### What is needed
Among the entries that follow, count the lines with the word "changed" and report the number by itself.

### Provided information
-- pv_equiv track=rewrite | github.com/pypi-data/pypi-mirror-390 | packages/sensor-routing/sensor_routing-0.2.0.tar.gz/sensor_routing-0.2.0/sensor_routing/benefit_calculation.py | process_summary_data
-- ===== SOURCE A (Python) =====
-- def process_summary_data(all_data):
--     """Summarize data by calculating the number of one-way and two-way segments."""
--     number_of_one_way_segments = len([segment for segment in all_data if segment['is_oneway'] == 1])
--     number_of_two_way_segments = len([segment for segment in all_data if segment['is_oneway'] == 0])
--
--     return {
--         'number_of_top_segments': len(all_data),
--         'number_of_one_way_segments': number_of_one_way_segments,
--         'number_of_two_way_segments': number_of_two_way_segments
--     }
-- ===== SOURCE B (Python) =====
-- def process_summary_data(all_data):
--     """Summarize data by calculating the number of one-way and two-way segments."""
--     counts = {}
--     for segment in all_data:
--         v = segment['is_oneway']
--         counts[v] = counts.get(v, 0) + 1
--
--     return {
--         'number_of_top_segments': len(all_data),
--         'number_of_one_way_segments': counts.get(1, 0),
--         'number_of_two_way_segments': counts.get(0, 0)
--     }
-- ===== Notes on version B (the rewrite author's own statement) =====
-- stated objective: idiomatic
-- what changed: Replaces A's two separate filter-and-count scans over all_data with one pass that builds a frequency table of the 'is_oneway' values, followed by O(1) table lookups for the 1 and 0 buckets (values other than 0/1 still land in neither reported bucket, as in A).
import Mathlib
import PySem

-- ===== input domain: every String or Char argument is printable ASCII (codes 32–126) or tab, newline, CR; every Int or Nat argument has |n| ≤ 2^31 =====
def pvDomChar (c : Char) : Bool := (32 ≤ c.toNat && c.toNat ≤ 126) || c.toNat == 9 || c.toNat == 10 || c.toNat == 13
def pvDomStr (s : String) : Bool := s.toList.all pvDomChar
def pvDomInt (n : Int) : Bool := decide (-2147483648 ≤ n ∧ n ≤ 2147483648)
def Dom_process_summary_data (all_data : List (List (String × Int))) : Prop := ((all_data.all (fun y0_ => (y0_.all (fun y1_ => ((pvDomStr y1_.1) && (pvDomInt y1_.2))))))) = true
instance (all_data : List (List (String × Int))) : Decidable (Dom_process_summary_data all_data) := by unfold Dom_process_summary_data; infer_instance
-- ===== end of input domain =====

-- B builds one frequency table of the 'is_oneway' values in a single pass and reads the
-- 1/0 buckets from it, instead of A's two separate filter-and-count scans (objective: idiomatic).


-- ===== PORT A =====
-- segment['is_oneway'] raises KeyError when missing; Pre_ excludes that, so the port reads via get?.
def process_summary_data (all_data : List (List (String × Int))) : List (String × Int) :=
  let number_of_one_way_segments : Int :=
    (all_data.filter (fun segment => (PySem.Dict.mk segment).get? "is_oneway" == some 1)).length
  let number_of_two_way_segments : Int :=
    (all_data.filter (fun segment => (PySem.Dict.mk segment).get? "is_oneway" == some 0)).length
  [("number_of_top_segments", (all_data.length : Int)),
   ("number_of_one_way_segments", number_of_one_way_segments),
   ("number_of_two_way_segments", number_of_two_way_segments)]

-- ===== PORT B =====
-- one-pass frequency table of the 'is_oneway' values, then two lookups.
-- segment['is_oneway'] raises KeyError when missing (excluded by Pre_); ported as getD with default 0.
def process_summary_data_alt (all_data : List (List (String × Int))) : List (String × Int) :=
  let counts : PySem.Dict Int Int :=
    all_data.foldl
      (fun d segment =>
        let v := (PySem.Dict.mk segment).getD "is_oneway" 0
        d.insert v (d.getD v 0 + 1))
      PySem.Dict.empty
  [("number_of_top_segments", (all_data.length : Int)),
   ("number_of_one_way_segments", counts.getD 1 0),
   ("number_of_two_way_segments", counts.getD 0 0)]

-- ===== PRECONDITION & SPEC =====
-- Pre_ excludes inputs where some segment lacks the key 'is_oneway': there both Pythons raise KeyError.
def Pre_process_summary_data (all_data : List (List (String × Int))) : Prop :=
  ∀ segment ∈ all_data, (PySem.Dict.mk segment).contains "is_oneway" = true
instance (all_data : List (List (String × Int))) : Decidable (Pre_process_summary_data all_data) := by unfold Pre_process_summary_data; infer_instance
def pvWitness_process_summary_data : (List (List (String × Int))) := [[("is_oneway", 1)], [("is_oneway", 0), ("name", 7)]]

def Spec_process_summary_data (all_data : List (List (String × Int))) (out : List (String × Int)) : Prop := out = process_summary_data_alt all_data
instance (all_data : List (List (String × Int))) (out : List (String × Int)) : Decidable (Spec_process_summary_data all_data out) := by unfold Spec_process_summary_data; infer_instance

-- ===== CLAIM (what is proved, stated in full; the proofs are below) =====
def Claim_equal_process_summary_data : Prop := ∀ (all_data : List (List (String × Int))), Dom_process_summary_data all_data → Pre_process_summary_data all_data → Spec_process_summary_data all_data (process_summary_data all_data)

-- ===== LEMMAS AND PROOFS =====

-- B's single-pass loop over segments is the counting loop over the mapped values.
theorem foldl_step_eq_foldl_map (l : List (List (String × Int))) (d : PySem.Dict Int Int) :
    (l.foldl
      (fun d segment =>
        let w := (PySem.Dict.mk segment).getD "is_oneway" 0
        d.insert w (d.getD w 0 + 1)) d)
    = ((l.map (fun segment => (PySem.Dict.mk segment).getD "is_oneway" 0)).foldl
        (fun d w => d.insert w (d.getD w 0 + 1)) d) := by
  induction l generalizing d with
  | nil => rfl
  | cons a t ih => simp [List.foldl_cons, ih]

-- A's filter-length for bucket v equals the count of v among the looked-up values.
theorem filter_len_eq_count (l : List (List (String × Int)))
    (h : ∀ segment ∈ l, ((PySem.Dict.mk segment).get? "is_oneway").isSome) (v : Int) :
    ((l.filter (fun segment => (PySem.Dict.mk segment).get? "is_oneway" == some v)).length : Int)
      = ((l.map (fun segment => (PySem.Dict.mk segment).getD "is_oneway" 0)).count v : Int) := by
  induction l with
  | nil => simp
  | cons a t ih =>
    have ha : ((PySem.Dict.mk a).get? "is_oneway").isSome := h a (by simp)
    obtain ⟨x, hx⟩ := Option.isSome_iff_exists.mp ha
    have ht := ih (fun s hs => h s (by simp [hs]))
    have hgd : (PySem.Dict.mk a).getD "is_oneway" 0 = x := by
      simp [PySem.Dict.getD_eq_get?_getD, hx]
    by_cases hv : x = v
    · simp [hx, hgd, hv, ht]
    · simp [List.count_cons, hx, hgd, hv, ht]

theorem process_summary_data_spec : Claim_equal_process_summary_data := by
  intro all_data _ hpre
  unfold Spec_process_summary_data process_summary_data process_summary_data_alt
  have hpre' : ∀ segment ∈ all_data, ((PySem.Dict.mk segment).get? "is_oneway").isSome := by
    intro s hs
    have := hpre s hs
    rwa [PySem.Dict.contains_eq_isSome_get?] at this
  have hB : ∀ v : Int,
      (all_data.foldl
        (fun d segment =>
          let w := (PySem.Dict.mk segment).getD "is_oneway" 0
          d.insert w (d.getD w 0 + 1)) PySem.Dict.empty).getD v 0
        = ((all_data.map (fun segment => (PySem.Dict.mk segment).getD "is_oneway" 0)).count v : Int) := by
    intro v
    rw [foldl_step_eq_foldl_map all_data PySem.Dict.empty,
        PySem.Dict.getD_foldl_insert_add_one]
    simp [PySem.Dict.getD_empty]
  simp only [hB, filter_len_eq_count all_data hpre']

-- ===== VERDICT (by name: the statement is the Claim_ definition above) =====
-- pv_equiv track=rewrite | github.com/KajaBraz/AdventOfCode2022 | day05.py | move_one_step
-- ===== SOURCE A (Python) =====
-- def move_one_step(current_stacks, procedure, change_order=True):
--     current_stacks_copy = [[item for item in row] for row in current_stacks]
--     items_num, stack_from, stack_to = procedure
--     items = current_stacks_copy[stack_from - 1][len(current_stacks_copy[stack_from - 1]) - items_num:]
--     current_stacks_copy[stack_to - 1] = current_stacks_copy[stack_to - 1] + items[::-1] if change_order else \
--         current_stacks_copy[stack_to - 1] + items
--     current_stacks_copy[stack_from - 1] = current_stacks_copy[stack_from - 1][
--                                           :len(current_stacks_copy[stack_from - 1]) - items_num]
--     return current_stacks_copy
-- ===== SOURCE B (Python) =====
-- def move_one_step(current_stacks, procedure, change_order=True):
--     stacks = [list(row) for row in current_stacks]
--     items_num, stack_from, stack_to = procedure
--     if change_order:
--         # one-at-a-time transfer reverses the moved block
--         for _ in range(items_num):
--             crate = stacks[stack_from - 1].pop()
--             stacks[stack_to - 1].append(crate)
--     else:
--         popped = [stacks[stack_from - 1].pop() for _ in range(items_num)]
--         stacks[stack_to - 1].extend(reversed(popped))
--     return stacks
-- ===== Notes on version B (the rewrite author's own statement) =====
-- stated objective: idiomatic
-- what changed: B replaces A's negative-slice arithmetic and two whole-row reassignments by the direct crate-moving loop: it pops the top crate off the source stack items_num times, appending each to the destination (one-at-a-time transfer reverses the block exactly like A's items[::-1]); when change_order is False it collects the popped crates and extends the destination with them in reversed pop order.
-- outside the precondition, e.g. on move_one_step([['a', 'b'], []], (3, 1, 2), True): A returns [['a'], ['b']], B raises IndexError
import Mathlib
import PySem
lemma pvGene_eq (li : List String) : pvGeneA li = pvGeneB li := by
  have hA : pvGeneA li = li.foldl (fun tmp sj =>
      tmp ++ [(li.countP (fun sk => pvRel (pvPrefix sj) (pvPrefix sk)) : Int)]) [] := by
    have h1 : pvGeneA li = li.foldl (fun tmp sj =>
        if (li.foldl (fun c sk => if pvCondA sj sk then c + 1 else c) (0 : Int)) ≠ 0
        then tmp ++ [li.foldl (fun c sk => if pvCondA sj sk then c + 1 else c) (0 : Int)]
        else tmp) [] := by
      unfold pvGeneA
      have houter := PySem.List.foldl_pyRange_pyGetD li "" (fun tmp sj =>
          if (li.foldl (fun c sk => if pvCondA sj sk then c + 1 else c) (0 : Int)) ≠ 0
          then tmp ++ [li.foldl (fun c sk => if pvCondA sj sk then c + 1 else c) (0 : Int)]
          else tmp) ([] : List Int) (le_refl 0)
      simp only [Int.toNat_zero, List.drop_zero] at houter
      have hinner : ∀ sj : String,
          (PySem.List.pyRange 0 (PySem.List.len li)).foldl (fun c k =>
              if pvCondA sj (PySem.List.pyGetD li k "") then c + 1 else c) (0 : Int)
          = li.foldl (fun c sk => if pvCondA sj sk then c + 1 else c) (0 : Int) := fun sj =>
        PySem.List.foldl_pyRange_pyGetD li "" (fun c sk => if pvCondA sj sk then c + 1 else c)
          (0 : Int) (le_refl 0)
      rw [← houter]
      apply PySem.List.foldl_congr_mem
      intro acc j _
      rw [hinner]
    rw [h1]
    apply PySem.List.foldl_congr_mem
    intro acc sj hsj
    rw [pvCnt_eq]
    have hpos : 0 < li.countP (fun sk => pvRel (pvPrefix sj) (pvPrefix sk)) := by
      rw [List.countP_pos_iff]
      exact ⟨sj, hsj, pvRel_self _⟩
    have hne : ((li.countP (fun sk => pvRel (pvPrefix sj) (pvPrefix sk)) : Int)) ≠ 0 := by
      omega
    rw [if_pos hne]
  have hB : pvGeneB li = li.foldl (fun tmp sj =>
      tmp ++ [(li.countP (fun sk => pvRel (pvPrefix sj) (pvPrefix sk)) : Int)]) [] := by
    unfold pvGeneB
    apply PySem.List.foldl_congr_mem
    intro acc s _
    have hf : li.foldl (fun d s' => d.insert (pvPrefix s') (d.getD (pvPrefix s') 0 + 1))
          (PySem.Dict.empty : PySem.Dict String Int)
        = PySem.Dict.counter (li.map pvPrefix) := by
      rw [← PySem.Dict.foldl_insert_getD_add_one_eq_counter, List.foldl_map]
    rw [hf, pvTotal_eq li (pvPrefix s)]
  rw [hA, hB]

lemma pvMain (g : List (List String)) : count_bio_noun g = count_bio_noun_alt g := by
  have hA : count_bio_noun g = g.foldl (fun acc li => acc ++ [pvGeneA li]) [] := by
    unfold count_bio_noun
    exact PySem.List.foldl_pyRange_pyGetD g ([] : List String)
      (fun acc li => acc ++ [pvGeneA li]) ([] : List (List Int)) (le_refl 0)
  have hB : count_bio_noun_alt g = g.foldl (fun res gene => res ++ [pvGeneB gene]) [] := by
    unfold count_bio_noun_alt pvGeneB
    rfl
  rw [hA, hB]
  apply PySem.List.foldl_congr_mem
  intro acc li _
  rw [pvGene_eq]

-- ===== VERDICT (by name: the statement is the Claim_ definition above) =====
theorem count_bio_noun_spec : Claim_equal_count_bio_noun := by
  intro g _
  unfold Spec_count_bio_noun
  exact pvMain g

### Output
2